[SUPPLIED RECORDS — start]

-- pv_equiv track=rewrite | github.com/maschka/arnie | utils.py | convert_dotbracket_to_bp_list
-- ===== SOURCE A (Python) =====
-- def convert_dotbracket_to_bp_list(s):
--     m = {}
--     bp1=[]
--     bp2=[]
--     for i, char in enumerate(s):
--         if char=='(':
--             bp1.append(i)
--         if char==')':
--             bp2.append(i)
--     for i in list(reversed(bp1)):
--         for j in bp2:
--             if j > i:
--                 m[i]=j
--                 m[j]=i
--
--                 bp2.remove(j)
--                 break
--     return m
-- ===== SOURCE B (Python) =====
-- def convert_dotbracket_to_bp_list(s):
--     # Single right-to-left pass: ')' indices go on a stack; each '(' is matched
--     # with the nearest unmatched ')' to its right, which sits on top of the stack.
--     m = {}
--     stack = []
--     for i, c in reversed(list(enumerate(s))):
--         if c == ')':
--             stack.append(i)
--         elif c == '(' and stack:
--             j = stack.pop()
--             m[i] = j
--             m[j] = i
--     return m
-- ===== Notes on version B (the rewrite author's own statement) =====
-- stated objective: alternative
-- what changed: Replaced A's two-phase matching (collect all open/close paren indices, then for each open paren scan and mutate the close-index list with list.remove) by a single right-to-left pass with a stack of unmatched close-paren indices, popping the nearest one at each open paren.
import Mathlib
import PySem

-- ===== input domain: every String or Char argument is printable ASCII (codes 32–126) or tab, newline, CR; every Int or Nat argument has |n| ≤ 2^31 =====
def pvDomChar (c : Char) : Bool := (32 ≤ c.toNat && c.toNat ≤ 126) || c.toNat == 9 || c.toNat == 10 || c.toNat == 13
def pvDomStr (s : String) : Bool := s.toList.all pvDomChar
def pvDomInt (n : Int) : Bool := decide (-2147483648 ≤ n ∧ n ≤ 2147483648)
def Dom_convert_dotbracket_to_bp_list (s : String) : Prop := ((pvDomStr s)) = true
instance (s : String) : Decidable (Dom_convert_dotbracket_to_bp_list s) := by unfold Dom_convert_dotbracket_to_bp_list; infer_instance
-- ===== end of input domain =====

-- B replaces A's two-phase scan-and-remove matching by a single right-to-left stack pass (objective: alternative).

-- ===== PORT A =====
-- first loop: collect indices of '(' into bp1 and of ')' into bp2 (both ascending)
def pvPhase1 : List Char → Int → List Int × List Int → List Int × List Int
  | [], _, acc => acc
  | c :: cs, i, (bp1, bp2) =>
      pvPhase1 cs (i + 1)
        ((if c = '(' then bp1 ++ [i] else bp1), (if c = ')' then bp2 ++ [i] else bp2))

-- inner 'for j in bp2: if j > i: … break' — the first j with j > i
def pvFindGt (i : Int) : List Int → Option Int
  | [] => none
  | j :: rest => if j > i then some j else pvFindGt i rest

-- outer loop over list(reversed(bp1)), mutating m and bp2
def pvOuterA : List Int → List Int → PySem.Dict Int Int → PySem.Dict Int Int
  | [], _, m => m
  | i :: rest, bp2, m =>
    match pvFindGt i bp2 with
    | none => pvOuterA rest bp2 m
    | some j => pvOuterA rest ((PySem.List.remove? bp2 j).getD bp2) ((m.insert i j).insert j i)

def convert_dotbracket_to_bp_list (s : String) : List (Int × Int) :=
  let p := pvPhase1 s.toList 0 ([], [])
  (pvOuterA p.1.reverse p.2 PySem.Dict.empty).items

-- ===== PORT B =====
-- loop over reversed(list(enumerate(s))); stack top = head ('append'/'pop' at the Python list's end)
def pvGoB : List (Int × Char) → List Int → PySem.Dict Int Int → PySem.Dict Int Int
  | [], _, m => m
  | (i, c) :: rest, stack, m =>
    if c = ')' then pvGoB rest (i :: stack) m
    else if c = '(' then
      match stack with
      | [] => pvGoB rest stack m
      | j :: stack' => pvGoB rest stack' ((m.insert i j).insert j i)
    else pvGoB rest stack m

def convert_dotbracket_to_bp_list_alt (s : String) : List (Int × Int) :=
  (pvGoB (PySem.List.enumerate s.toList).reverse [] PySem.Dict.empty).items

-- ===== PRECONDITION & SPEC =====
def Spec_convert_dotbracket_to_bp_list (s : String) (out : List (Int × Int)) : Prop := out = convert_dotbracket_to_bp_list_alt s
instance (s : String) (out : List (Int × Int)) : Decidable (Spec_convert_dotbracket_to_bp_list s out) := by unfold Spec_convert_dotbracket_to_bp_list; infer_instance

-- ===== CLAIM (what is proved, stated in full; the proofs are below) =====
def Claim_equal_convert_dotbracket_to_bp_list : Prop := ∀ (s : String), Dom_convert_dotbracket_to_bp_list s → Spec_convert_dotbracket_to_bp_list s (convert_dotbracket_to_bp_list s)

-- ===== LEMMAS AND PROOFS =====

-- indices of '(' (resp. ')') in cs, counting from i, ascending
def pvOpens : List Char → Int → List Int
  | [], _ => []
  | c :: cs, i => (if c = '(' then [i] else []) ++ pvOpens cs (i + 1)

def pvCloses : List Char → Int → List Int
  | [], _ => []
  | c :: cs, i => (if c = ')' then [i] else []) ++ pvCloses cs (i + 1)

theorem pvPhase1_eq : ∀ (cs : List Char) (i : Int) (bp1 bp2 : List Int),
    pvPhase1 cs i (bp1, bp2) = (bp1 ++ pvOpens cs i, bp2 ++ pvCloses cs i) := by
  intro cs
  induction cs with
  | nil => intro i bp1 bp2; simp [pvPhase1, pvOpens, pvCloses]
  | cons c cs ih =>
    intro i bp1 bp2
    simp only [pvPhase1, pvOpens, pvCloses, ih]
    split_ifs <;> simp_all

theorem pvOpens_append : ∀ (cs ds : List Char) (i : Int),
    pvOpens (cs ++ ds) i = pvOpens cs i ++ pvOpens ds (i + cs.length) := by
  intro cs
  induction cs with
  | nil => simp [pvOpens]
  | cons c cs ih =>
    intro ds i
    have h : i + ((c :: cs).length : Int) = (i + 1) + (cs.length : Int) := by
      simp only [List.length_cons]; push_cast; ring
    rw [h]
    simp only [List.cons_append, pvOpens, ih, List.append_assoc]

theorem pvCloses_append : ∀ (cs ds : List Char) (i : Int),
    pvCloses (cs ++ ds) i = pvCloses cs i ++ pvCloses ds (i + cs.length) := by
  intro cs
  induction cs with
  | nil => simp [pvCloses]
  | cons c cs ih =>
    intro ds i
    have h : i + ((c :: cs).length : Int) = (i + 1) + (cs.length : Int) := by
      simp only [List.length_cons]; push_cast; ring
    rw [h]
    simp only [List.cons_append, pvCloses, ih, List.append_assoc]

theorem pvCloses_lt : ∀ (cs : List Char) (i x : Int), x ∈ pvCloses cs i → x < i + cs.length := by
  intro cs
  induction cs with
  | nil => simp [pvCloses]
  | cons c cs ih =>
    intro i x hx
    simp only [pvCloses, List.mem_append] at hx
    simp only [List.length_cons]
    rcases hx with hx | hx
    · have hxi : x = i := by split_ifs at hx <;> simp_all
      subst hxi; push_cast; omega
    · have := ih (i + 1) x hx
      push_cast at this ⊢; omega

theorem pvFindGt_append_none {i : Int} {xs : List Int} (h : ∀ x ∈ xs, x ≤ i) (ys : List Int) :
    pvFindGt i (xs ++ ys) = pvFindGt i ys := by
  induction xs with
  | nil => simp
  | cons x xs ih =>
    simp only [List.cons_append, pvFindGt]
    have hx : ¬ x > i := by have := h x (by simp); omega
    simp only [if_neg hx]
    exact ih (fun y hy => h y (by simp [hy]))

theorem pvRemove_append {j : Int} {xs : List Int} (h : j ∉ xs) (ys : List Int) :
    PySem.List.remove? (xs ++ j :: ys) j = some (xs ++ ys) := by
  induction xs with
  | nil => simp
  | cons x xs ih =>
    have hxj : x ≠ j := by intro he; exact h (by simp [he])
    rw [List.cons_append, PySem.List.remove?_cons_of_ne _ hxj,
      ih (fun hm => h (by simp [hm]))]
    rfl

theorem pvEnum_append : ∀ (cs : List Char) (c : Char) (i : Int),
    PySem.List.enumerate (cs ++ [c]) i = PySem.List.enumerate cs i ++ [((i + cs.length : Int), c)] := by
  intro cs
  induction cs with
  | nil => simp [PySem.List.enumerate_nil, PySem.List.enumerate_cons]
  | cons d cs ih =>
    intro c i
    have h : i + ((d :: cs).length : Int) = (i + 1) + (cs.length : Int) := by
      simp only [List.length_cons]; push_cast; ring
    rw [h]
    simp only [List.cons_append, PySem.List.enumerate_cons, ih]

theorem pvGoB_close (i : Int) (rest : List (Int × Char)) (st : List Int) (m : PySem.Dict Int Int) :
    pvGoB ((i, ')') :: rest) st m = pvGoB rest (i :: st) m := rfl

theorem pvGoB_open_nil (i : Int) (rest : List (Int × Char)) (m : PySem.Dict Int Int) :
    pvGoB ((i, '(') :: rest) [] m = pvGoB rest [] m := rfl

theorem pvGoB_open_cons (i j : Int) (rest : List (Int × Char)) (st : List Int) (m : PySem.Dict Int Int) :
    pvGoB ((i, '(') :: rest) (j :: st) m = pvGoB rest st ((m.insert i j).insert j i) := rfl

theorem pvGoB_other (i : Int) (c : Char) (rest : List (Int × Char)) (st : List Int)
    (m : PySem.Dict Int Int) (h1 : ¬ c = ')') (h2 : ¬ c = '(') :
    pvGoB ((i, c) :: rest) st m = pvGoB rest st m := by
  simp [pvGoB, h1, h2]

theorem pvOpens_single_close (x : Int) : pvOpens [')'] x = [] := rfl
theorem pvCloses_single_close (x : Int) : pvCloses [')'] x = [x] := rfl
theorem pvOpens_single_open (x : Int) : pvOpens ['('] x = [x] := rfl
theorem pvCloses_single_open (x : Int) : pvCloses ['('] x = [] := rfl
theorem pvOpens_single_other (c : Char) (x : Int) (h : ¬ c = '(') : pvOpens [c] x = [] := by
  simp [pvOpens, h]
theorem pvCloses_single_other (c : Char) (x : Int) (h : ¬ c = ')') : pvCloses [c] x = [] := by
  simp [pvCloses, h]

-- the core invariant: the right-to-left stack pass computes exactly A's outer loop,
-- given the stack holds only (still unused) close indices to the right of cs
theorem pvMain : ∀ (cs : List Char) (i : Int) (st : List Int) (m : PySem.Dict Int Int),
    (∀ y ∈ st, i + cs.length ≤ y) →
    pvGoB (PySem.List.enumerate cs i).reverse st m
      = pvOuterA (pvOpens cs i).reverse (pvCloses cs i ++ st) m := by
  intro cs
  induction cs using List.reverseRecOn with
  | nil => intro i st m _; simp [PySem.List.enumerate_nil, pvOpens, pvCloses, pvGoB, pvOuterA]
  | append_singleton cs c ih =>
    intro i st m hst
    rw [pvEnum_append, pvOpens_append, pvCloses_append, List.reverse_append]
    have hlen : ∀ y ∈ st, i + (cs.length : Int) + 1 ≤ y := by
      intro y hy; have := hst y hy
      simp only [List.length_append, List.length_cons, List.length_nil] at this
      push_cast at this; omega
    have hcl : ∀ x ∈ pvCloses cs i, x ≤ i + (cs.length : Int) := by
      intro x hx; have := pvCloses_lt cs i x hx; omega
    by_cases h1 : c = ')'
    · -- a close paren: B pushes its index; for A it is one more entry at the end of bp2
      subst h1
      simp only [List.reverse_singleton, List.singleton_append, pvGoB_close,
        pvOpens_single_close, pvCloses_single_close, List.append_nil]
      rw [ih i ((i + (cs.length : Int)) :: st) m
        (by intro y hy
            rcases List.mem_cons.mp hy with h | h
            · omega
            · have := hlen y h; omega)]
      simp [List.append_assoc]
    · by_cases h2 : c = '('
      · subst h2
        simp only [List.reverse_singleton, List.singleton_append,
          pvOpens_single_open, pvCloses_single_open, List.append_nil, List.reverse_append]
        cases st with
        | nil =>
          rw [pvGoB_open_nil, ih i [] m (by simp)]
          simp only [List.append_nil, pvOuterA]
          have hnone : pvFindGt (i + (cs.length : Int)) (pvCloses cs i) = none := by
            rw [← List.append_nil (pvCloses cs i), pvFindGt_append_none hcl]; rfl
          rw [hnone]
        | cons j st' =>
          have hj : i + (cs.length : Int) < j := by
            have := hlen j (by simp); omega
          rw [pvGoB_open_cons,
            ih i st' ((m.insert (i + (cs.length : Int)) j).insert j (i + (cs.length : Int)))
              (fun y hy => by have := hlen y (by simp [hy]); omega)]
          simp only [pvOuterA]
          rw [pvFindGt_append_none hcl]
          simp only [pvFindGt, if_pos hj]
          have hjn : j ∉ pvCloses cs i := fun hm => absurd (hcl j hm) (by omega)
          rw [pvRemove_append hjn]
          rfl
      · -- any other character: both sides skip it
        simp only [List.reverse_singleton, List.singleton_append, pvGoB_other _ _ _ _ _ h1 h2,
          pvOpens_single_other _ _ h2, pvCloses_single_other _ _ h1, List.append_nil]
        exact ih i st m (fun y hy => by have := hlen y hy; omega)

-- ===== VERDICT (by name: the statement is the Claim_ definition above) =====
theorem convert_dotbracket_to_bp_list_spec : Claim_equal_convert_dotbracket_to_bp_list := by
  intro s _
  unfold Spec_convert_dotbracket_to_bp_list convert_dotbracket_to_bp_list convert_dotbracket_to_bp_list_alt
  rw [pvPhase1_eq]
  simp only [List.nil_append]
  rw [pvMain s.toList 0 [] PySem.Dict.empty (by simp)]
  simp
-- the main invariant: A's interleaved fold equals B's two passes, from any state (N, F, F)
theorem pvMain (rows : List (List (String × Option String)))
    (N : List (List (String × String))) (F : List String) :
    rows.foldl pvAStep (N, F, F)
      = (N ++ pvP rows, pvFns F (pvP rows), pvFns F (pvP rows)) := by
  induction rows generalizing N F with
  | nil => simp [pvP, pvFns_nil]
  | cons r rs ih =>
      rw [List.foldl_cons]
      by_cases hr : r = []
      · subst hr
        exact ih N F
      · rw [pvAStep_ne N F r hr]
        by_cases h : (pvClean r).items = []
        · have hofl : PySem.Set.ofList (pvKeys r) = [] := by
            have := pvClean_keys r
            rw [h] at this
            simpa using this.symm
          have hded : pvDedup F (pvKeys r) = F := by
            rw [← pvDedup_ofList, hofl, pvDedup_nil]
          rw [if_pos h, hded, ih N F]
          simp [pvP, h]
        · have hded : pvDedup F ((pvClean r).items.map Prod.fst) = pvDedup F (pvKeys r) := by
            rw [pvClean_keys, pvDedup_ofList]
          rw [if_neg h, ih (N ++ [(pvClean r).items]) (pvDedup F (pvKeys r))]
          have hP : pvP (r :: rs) = (pvClean r).items :: pvP rs := by
            simp [pvP, h]
          rw [hP, pvFns_cons, hded]
          simp

-- ===== VERDICT (by name: the statement is the Claim_ definition above) =====
theorem normalize_import_rows_py_spec : Claim_equal_normalize_import_rows_py := by
  intro rows _
  unfold Spec_normalize_import_rows_py normalize_import_rows_py normalize_import_rows_py_alt
  rw [show (PySem.Set.empty : PySem.Set String) = ([] : List String) from rfl,
    pvMain rows [] [], pvB_pass1 rows []]
  simp only [List.nil_append]
  rw [pvB_pass2 (pvP rows) []]
-- pv_equiv track=rewrite | github.com/wyk18703232953/myResearch | codeComplex/data/filteredData/python/cubic/python_cubic_0573.py | solve
-- ===== SOURCE A (Python) =====
-- def get_smallest(m, l):
--     res = ''
--     for i in "0123456789":
--         if m.get(i, 0):
--             if i == l:
--                 res += i * (m[i] - 1)
--
--             else:
--                 res += i * m[i]
--     return res
--
-- def solve(a, b):
--     if len(a) < len(b):
--         a = sorted(a)
--         a.reverse()
--         return ''.join(a)
--     elif a == b:
--         return a
--
--     else:
--         cmap = dict()
--         for i in a:
--             cmap[i] = cmap.get(i, 0) + 1
--
--         cur = 0
--         res = ''
--         gm = False
--
--         while cur < len(a):
--             for i in "9876543210":
--                 if cmap.get(i, 0):
--                     if cur == len(a) - 1 or i < b[cur] or gm:
--                         res += i
--                         cmap[i] -= 1
--                         gm = True
--                         break
--                     elif i == b[cur]:
--                         if get_smallest(cmap, i) <= b[cur + 1:]:
--                             res += i
--                             cmap[i] -= 1
--                             break
--             cur += 1
--
--         return res
-- ===== SOURCE B (Python) =====
-- def solve(a, b):
--     if len(a) < len(b):
--         return ''.join(sorted(a, reverse=True))
--     if a == b:
--         return a
--     cnt = {d: a.count(d) for d in "0123456789"}
--     n = len(b)
--     p = 0
--     while p < n and b[p] in cnt and cnt[b[p]] > 0:
--         cnt[b[p]] -= 1
--         p += 1
--     if p == n:
--         return b
--     j = p
--     while True:
--         for d in "9876543210":
--             if cnt[d] > 0 and d < b[j]:
--                 cnt[d] -= 1
--                 return b[:j] + d + ''.join(e * cnt[e] for e in "9876543210")
--         if j == 0:
--             return ''
--         j -= 1
--         cnt[b[j]] += 1
-- ===== Notes on version B (the rewrite author's own statement) =====
-- stated objective: faster
-- what changed: A greedily scans 9..0 at every position and rebuilds the smallest remaining string (get_smallest) for each lookahead test; B instead walks b once consuming matching digits from a count table, then backtracks from the first failing position to the last place where a smaller digit is available and appends the remaining digits in descending order.
-- outside the precondition, e.g. on solve('98', '1'): A returns '9', B returns ''; on solve('87', '15'): A returns '8', B returns ''; on solve('1x', '19'): A returns '1', B returns ''
import Mathlib
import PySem

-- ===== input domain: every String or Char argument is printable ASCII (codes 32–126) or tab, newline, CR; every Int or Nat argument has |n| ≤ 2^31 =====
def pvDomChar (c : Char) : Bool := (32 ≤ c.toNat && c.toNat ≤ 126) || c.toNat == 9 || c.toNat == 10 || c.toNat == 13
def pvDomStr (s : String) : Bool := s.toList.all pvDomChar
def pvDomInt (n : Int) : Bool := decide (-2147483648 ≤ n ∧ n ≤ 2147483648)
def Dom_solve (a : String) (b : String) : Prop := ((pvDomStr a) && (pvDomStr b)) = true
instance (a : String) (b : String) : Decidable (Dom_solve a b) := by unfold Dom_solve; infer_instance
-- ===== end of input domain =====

[SUPPLIED RECORDS — finish]

> YOUR INSTRUCTIONS
Among the records above, extract exactly the lines from the line with "simp only [List.cons_append, pvFindGt]" to the line with "theorem pvGoB_close (i", both lines included, and leave out the rest.

> YOUR RESPONSE
    simp only [List.cons_append, pvFindGt]
    have hx : ¬ x > i := by have := h x (by simp); omega
    simp only [if_neg hx]
    exact ih (fun y hy => h y (by simp [hy]))

theorem pvRemove_append {j : Int} {xs : List Int} (h : j ∉ xs) (ys : List Int) :
    PySem.List.remove? (xs ++ j :: ys) j = some (xs ++ ys) := by
  induction xs with
  | nil => simp
  | cons x xs ih =>
    have hxj : x ≠ j := by intro he; exact h (by simp [he])
    rw [List.cons_append, PySem.List.remove?_cons_of_ne _ hxj,
      ih (fun hm => h (by simp [hm]))]
    rfl

theorem pvEnum_append : ∀ (cs : List Char) (c : Char) (i : Int),
    PySem.List.enumerate (cs ++ [c]) i = PySem.List.enumerate cs i ++ [((i + cs.length : Int), c)] := by
  intro cs
  induction cs with
  | nil => simp [PySem.List.enumerate_nil, PySem.List.enumerate_cons]
  | cons d cs ih =>
    intro c i
    have h : i + ((d :: cs).length : Int) = (i + 1) + (cs.length : Int) := by
      simp only [List.length_cons]; push_cast; ring
    rw [h]
    simp only [List.cons_append, PySem.List.enumerate_cons, ih]

theorem pvGoB_close (i : Int) (rest : List (Int × Char)) (st : List Int) (m : PySem.Dict Int Int) :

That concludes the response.